The first permanent pressure gauge run by $$$ was for Elf in Gabon (Africa) in 1972 followed one year later by the first North Sea installation on Shell's Auk platform. These early systems were essentially adaptations of electric wireline technology. A standard strain pressure gauge was clamped to the tubing and ported to monitor tubing pressure. A stranded single-conductor logging cable was strapped to the outside of the tubing exiting at the wellhead. Data were recorded on a standard acquisition unit. 

Many early failures were caused by damage during installation or by cable problems at a later date - either by loss of electrical continuity or breakdown of insulation causing a short circuit. Statoil report that many cable failures occured at splices and now request splice-free cables. Detailed analysis , such as that performed by Petrobras on systems run in Brazil and the North Sea, shows how reliability has improved. More recently a detailed research and development project has resulted in development of a new generation permanent gauge and its associated components for even greater reliability. 

Present systems are engineered specifically for the permanent monitoring market and have a life expectancy of several years. Gauges have digital electronics designed for extended exposure to high temperature and undergo extensive design qualification life tests and strict quality checks during manufacture before being hermetically sealed. They are not designed for maintenance.

Cables for permanent installations are encased in stainless steel or nickel alloy pressure-tight tubing that is polymer-encapsulated for added protection. All connections are verified by pressure testing during installation.
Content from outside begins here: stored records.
theorem foldl_set_range_map {α : Type} (g : Nat → α → α) (d : α) (D : Nat → α) (n : Nat) :
    (List.range n).foldl (fun ss i => ss.set i (g i (ss.getD i d))) ((List.range n).map D) =
      (List.range n).map (fun i => g i (D i)) := by
  apply List.ext_getElem?
  intro j
  rw [foldl_set_getElem? g d n]
  by_cases hj : j < n
  · rw [if_pos hj, List.getElem?_map, List.getElem?_map, List.getElem?_range hj]
    rfl
  · have h0 : (List.range n)[j]? = none := List.getElem?_eq_none (by simpa using Nat.le_of_not_lt hj)
    rw [if_neg hj, List.getElem?_map, List.getElem?_map, h0]
    rfl


theorem A_outer (qd : List (String × List (List (String × Int)))) (qc : PySem.Dict String Int) :
    ∀ (l acc : List (String × List Int)),
      ((acc ++ l).map Prod.fst).Nodup →
      (∀ p ∈ l, qc.get? p.1 = some (pvCs qd p)) →
      l.foldl (fun samples p =>
        match qc.get? p.1 with
        | none => samples
        | some chunk_size =>
          (List.range 32).foldl (fun samples i =>
            samples.set i ((samples.getD i PySem.Dict.empty).insert p.1
              (PySem.List.slice p.2 (some ((i : Int) * chunk_size)) (some ((i : Int) * chunk_size + chunk_size)))))
            samples)
        ((List.range 32).map (fun i => PySem.Dict.mk (acc.map (fun p => pvChA qd p i)))) =
      (List.range 32).map (fun i => PySem.Dict.mk ((acc ++ l).map (fun p => pvChA qd p i))) := by
  intro l
  induction l with
  | nil => intro acc _ _; simp
  | cons p l ih =>
    intro acc hnd hlook
    have hq := hlook p (List.mem_cons_self)
    rw [List.foldl_cons]
    split
    · next h => rw [hq] at h; cases h
    next cs h =>
    rw [hq] at h
    obtain rfl := Option.some.inj h
    rw [foldl_set_range_map (fun i D => D.insert p.1
          (PySem.List.slice p.2 (some ((i : Int) * pvCs qd p)) (some ((i : Int) * pvCs qd p + pvCs qd p))))
        PySem.Dict.empty]
    have hfresh : p.1 ∉ acc.map Prod.fst := by
      have hnd' := hnd
      rw [List.map_append] at hnd'
      intro hmem
      exact List.disjoint_of_nodup_append hnd' hmem (by simp)
    have hstep : ∀ i : Nat,
        (PySem.Dict.mk (acc.map (fun p => pvChA qd p i))).insert p.1
          (PySem.List.slice p.2 (some ((i : Int) * pvCs qd p)) (some ((i : Int) * pvCs qd p + pvCs qd p))) =
        PySem.Dict.mk ((acc ++ [p]).map (fun p => pvChA qd p i)) := by
      intro i
      apply PySem.Dict.ext
      rw [PySem.Dict.items_insert_of_not_contains]
      · simp [pvChA]
      · rw [PySem.Dict.contains_eq_decide_mem_keys]
        simp only [PySem.Dict.keys_mk, decide_eq_false_iff_not]
        intro hmem
        apply hfresh
        simpa [pvChA, List.map_map, Function.comp] using hmem
    have hinit : ((List.range 32).map (fun i =>
        (PySem.Dict.mk (acc.map (fun p => pvChA qd p i))).insert p.1
          (PySem.List.slice p.2 (some ((i : Int) * pvCs qd p)) (some ((i : Int) * pvCs qd p + pvCs qd p))))) =
        (List.range 32).map (fun i => PySem.Dict.mk ((acc ++ [p]).map (fun p => pvChA qd p i))) := by
      exact List.map_congr_left (fun i _ => hstep i)
    rw [hinit, ih (acc ++ [p]) (by simpa using hnd) (fun x hx => hlook x (List.mem_cons_of_mem _ hx))]
    simp


theorem counts_lookup (qd : List (String × List (List (String × Int)))) (rd : List (String × List Int))
    (hq : (qd.map Prod.fst).Nodup)
    (hex : ∀ p ∈ rd, ∃ q ∈ qd, q.1 = p.1) :
    ∀ p ∈ rd,
      (qd.foldl (fun d q => d.insert q.1 (q.2.length : Int)) PySem.Dict.empty).get? p.1 =
        some ((pvCN qd p.1 : Int)) := by
  have hqc : qd.foldl (fun d q => d.insert q.1 (q.2.length : Int)) PySem.Dict.empty =
      PySem.Dict.mk (qd.map (fun q => (q.1, ((fun v : List (List (String × Int)) => (v.length : Int)) q.2)))) := by
    apply PySem.Dict.ext
    rw [PySem.Dict.items_foldl_insert_fresh qd Prod.fst
        (fun q => (q.2.length : Int)) PySem.Dict.empty
        (fun a _ => PySem.Dict.contains_empty _) hq]
    rfl
  intro p hp
  obtain ⟨q, hqm, hqe⟩ := hex p hp
  have h2 : (PySem.Dict.mk qd).get? p.1 = some q.2 := by
    apply PySem.Dict.get?_of_mem_items
    · show (p.1, q.2) ∈ (PySem.Dict.mk qd).items
      rw [← hqe]
      simpa using hqm
    · simpa [PySem.Dict.keys] using hq
  rw [hqc, get?_mk_map (fun v : List (List (String × Int)) => (v.length : Int)) qd p.1, h2]
  simp [pvCN, h2]
-- closed form of one block of B
theorem blockB_closed (P Q : Nat → Prop) [DecidablePred P] [DecidablePred Q]
    (bf : Nat → Nat → Int) (n : Nat) (x : Int) :
    (List.range n).foldl (fun x i =>
      (List.range n).foldl (fun e j => if P i ∧ Q j then bf i j else e) x) x =
    (match lastHit P (List.range n), lastHit Q (List.range n) with
     | some a, some c => bf a c
     | _, _ => x) := by
  have inner : ∀ (i : Nat) (x : Int),
      (List.range n).foldl (fun e j => if P i ∧ Q j then bf i j else e) x =
      if P i then ((lastHit Q (List.range n)).map (bf i)).getD x else x := by
    intro i x
    by_cases hp : P i
    · rw [PySem.List.foldl_congr_mem _ _ (fun e j => if Q j then bf i j else e) _
        (by intro acc j _; simp [hp])]
      simp [lastPick Q (bf i), hp]
    · rw [PySem.List.foldl_congr_mem _ _ (fun e j => e) _ (by intro acc j _; simp [hp])]
      simp [hp]
  rw [PySem.List.foldl_congr_mem _ _
      (fun x i => if P i then ((lastHit Q (List.range n)).map (bf i)).getD x else x) _
      (by intro acc i _; exact inner i acc)]
  cases hq : lastHit Q (List.range n) with
  | none =>
    rw [PySem.List.foldl_congr_mem _ _ (fun x i => x) _ (by intro acc i _; simp)]
    rw [PySem.List.foldl_ignore]
    cases hp : lastHit P (List.range n) <;> rfl
  | some c =>
    rw [PySem.List.foldl_congr_mem _ _ (fun x i => if P i then bf i c else x) _
      (by intro acc i _; simp)]
    rw [lastPick P (fun i => bf i c)]
    cases hp : lastHit P (List.range n) <;> simp

-- closed form of one block of A, by downward induction over the outer loop
theorem blockA_suffix (P Q : Nat → Prop) [DecidablePred P] [DecidablePred Q]
    (bf : Nat → Nat → Int) :
    ∀ (t s : Nat) (x : Int),
      (List.range' s t).foldl (fun x i =>
        (List.range' i (s + t - i)).foldl (fun e j =>
          if P j ∧ Q i then bf j i else if P i ∧ Q j then bf i j else e) x) x =
      (match lastHit P (List.range' s t), lastHit Q (List.range' s t) with
       | some a, some c => bf a c
       | _, _ => x) := by
  intro t
  induction t with
  | zero => intro s x; rfl
  | succ t ih =>
    intro s x
    rw [List.range'_succ, List.foldl_cons]
    have harg : s + (t + 1) - s = t + 1 := by omega
    have hcount : ∀ i, s + (t + 1) - i = (s + 1) + t - i := by omega
    rw [PySem.List.foldl_congr_mem _ _
        (fun x i => (List.range' i ((s + 1) + t - i)).foldl (fun e j =>
          if P j ∧ Q i then bf j i else if P i ∧ Q j then bf i j else e) x) _
        (by intro acc i _; rw [hcount i])]
    rw [ih (s + 1)]
    -- the value the first row (i = s) leaves behind
    have hrowlist : List.range' s (s + (t + 1) - s) = s :: List.range' (s + 1) t := by
      rw [harg, List.range'_succ]
    have hmem : ∀ j ∈ List.range' s (s + (t + 1) - s), j = s ∨ j ∈ List.range' (s + 1) t := by
      intro j hj; rw [hrowlist] at hj; simpa using hj
    cases hp : lastHit P (List.range' (s + 1) t) with
    | some a =>
      cases hq : lastHit Q (List.range' (s + 1) t) with
      | some c =>
        rw [lastHit_cons, lastHit_cons, hp, hq]; rfl
      | none =>
        -- no later j satisfies Q: row s behaves like "for j ≥ s: if P j ∧ Q s: write bf j s"
        have hnq := lastHit_none_not hq
        rw [PySem.List.foldl_congr_mem _ _ (fun e j => if P j ∧ Q s then bf j s else e) _ ?hcg]
        case hcg =>
          intro acc j hj
          rcases hmem j hj with rfl | hj'
          · by_cases h1 : P j ∧ Q j <;> simp [h1]
          · have : ¬ Q j := hnq j hj'
            simp [this]
        rw [lastHit_cons, lastHit_cons, hp, hq]
        by_cases hqs : Q s
        · rw [PySem.List.foldl_congr_mem _ _ (fun e j => if P j then bf j s else e) _
            (by intro acc j _; simp [hqs])]
          rw [lastPick P (fun j => bf j s)]
          rw [show lastHit P (List.range' s (s + (t + 1) - s)) = lastHit P (s :: List.range' (s + 1) t) from by rw [hrowlist]]
          rw [lastHit_cons, hp]
          simp [hqs]
        · rw [PySem.List.foldl_congr_mem _ _ (fun e _ => e) _
            (by intro acc j _; simp [hqs])]
          rw [PySem.List.foldl_ignore]
          simp [hqs]
    | none =>
      -- no later i satisfies P: row s behaves like "for j ≥ s: if P s ∧ Q j: write bf s j"
      have hnp := lastHit_none_not hp
      rw [PySem.List.foldl_congr_mem _ _ (fun e j => if P s ∧ Q j then bf s j else e) _ ?hcg2]
      case hcg2 =>
        intro acc j hj
        rcases hmem j hj with rfl | hj'
        · by_cases h1 : P j ∧ Q j <;> simp [h1]
        · have : ¬ P j := hnp j hj'
          simp [this]
      rw [lastHit_cons, lastHit_cons, hp]
      by_cases hps : P s
      · rw [PySem.List.foldl_congr_mem _ _ (fun e j => if Q j then bf s j else e) _
          (by intro acc j _; simp [hps])]
        rw [lastPick Q (bf s)]
        rw [show lastHit Q (List.range' s (s + (t + 1) - s)) = lastHit Q (s :: List.range' (s + 1) t) from by rw [hrowlist]]
        rw [lastHit_cons]
        cases hq : lastHit Q (List.range' (s + 1) t)
        · simp [hps]
          by_cases hqs : Q s <;> simp [hqs]
        · simp [hps]
      · rw [PySem.List.foldl_congr_mem _ _ (fun e _ => e) _
          (by intro acc j _; simp [hps])]
        rw [PySem.List.foldl_ignore]
        cases hq' : lastHit Q (s :: List.range' (s + 1) t) <;> simp [hps]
Connections through tubing hanger and wellhead vary depending on the type of completion- subsea, platform or land but components are standard, tried and tested designs made in conjuction with the tubing hanger and wellhead manufacturers.

Data transmission and recording are tailored to oil company needs, and wherever possible industry standards are used so that signals may be integrated with other systems. For example, many subsea completions have memory modules called data loggers that record, for instance, wellhead pressure or the status of control values. Permanent gauge data may be fed to interface cards located in the data-logger so that data transfer may be executed in one step.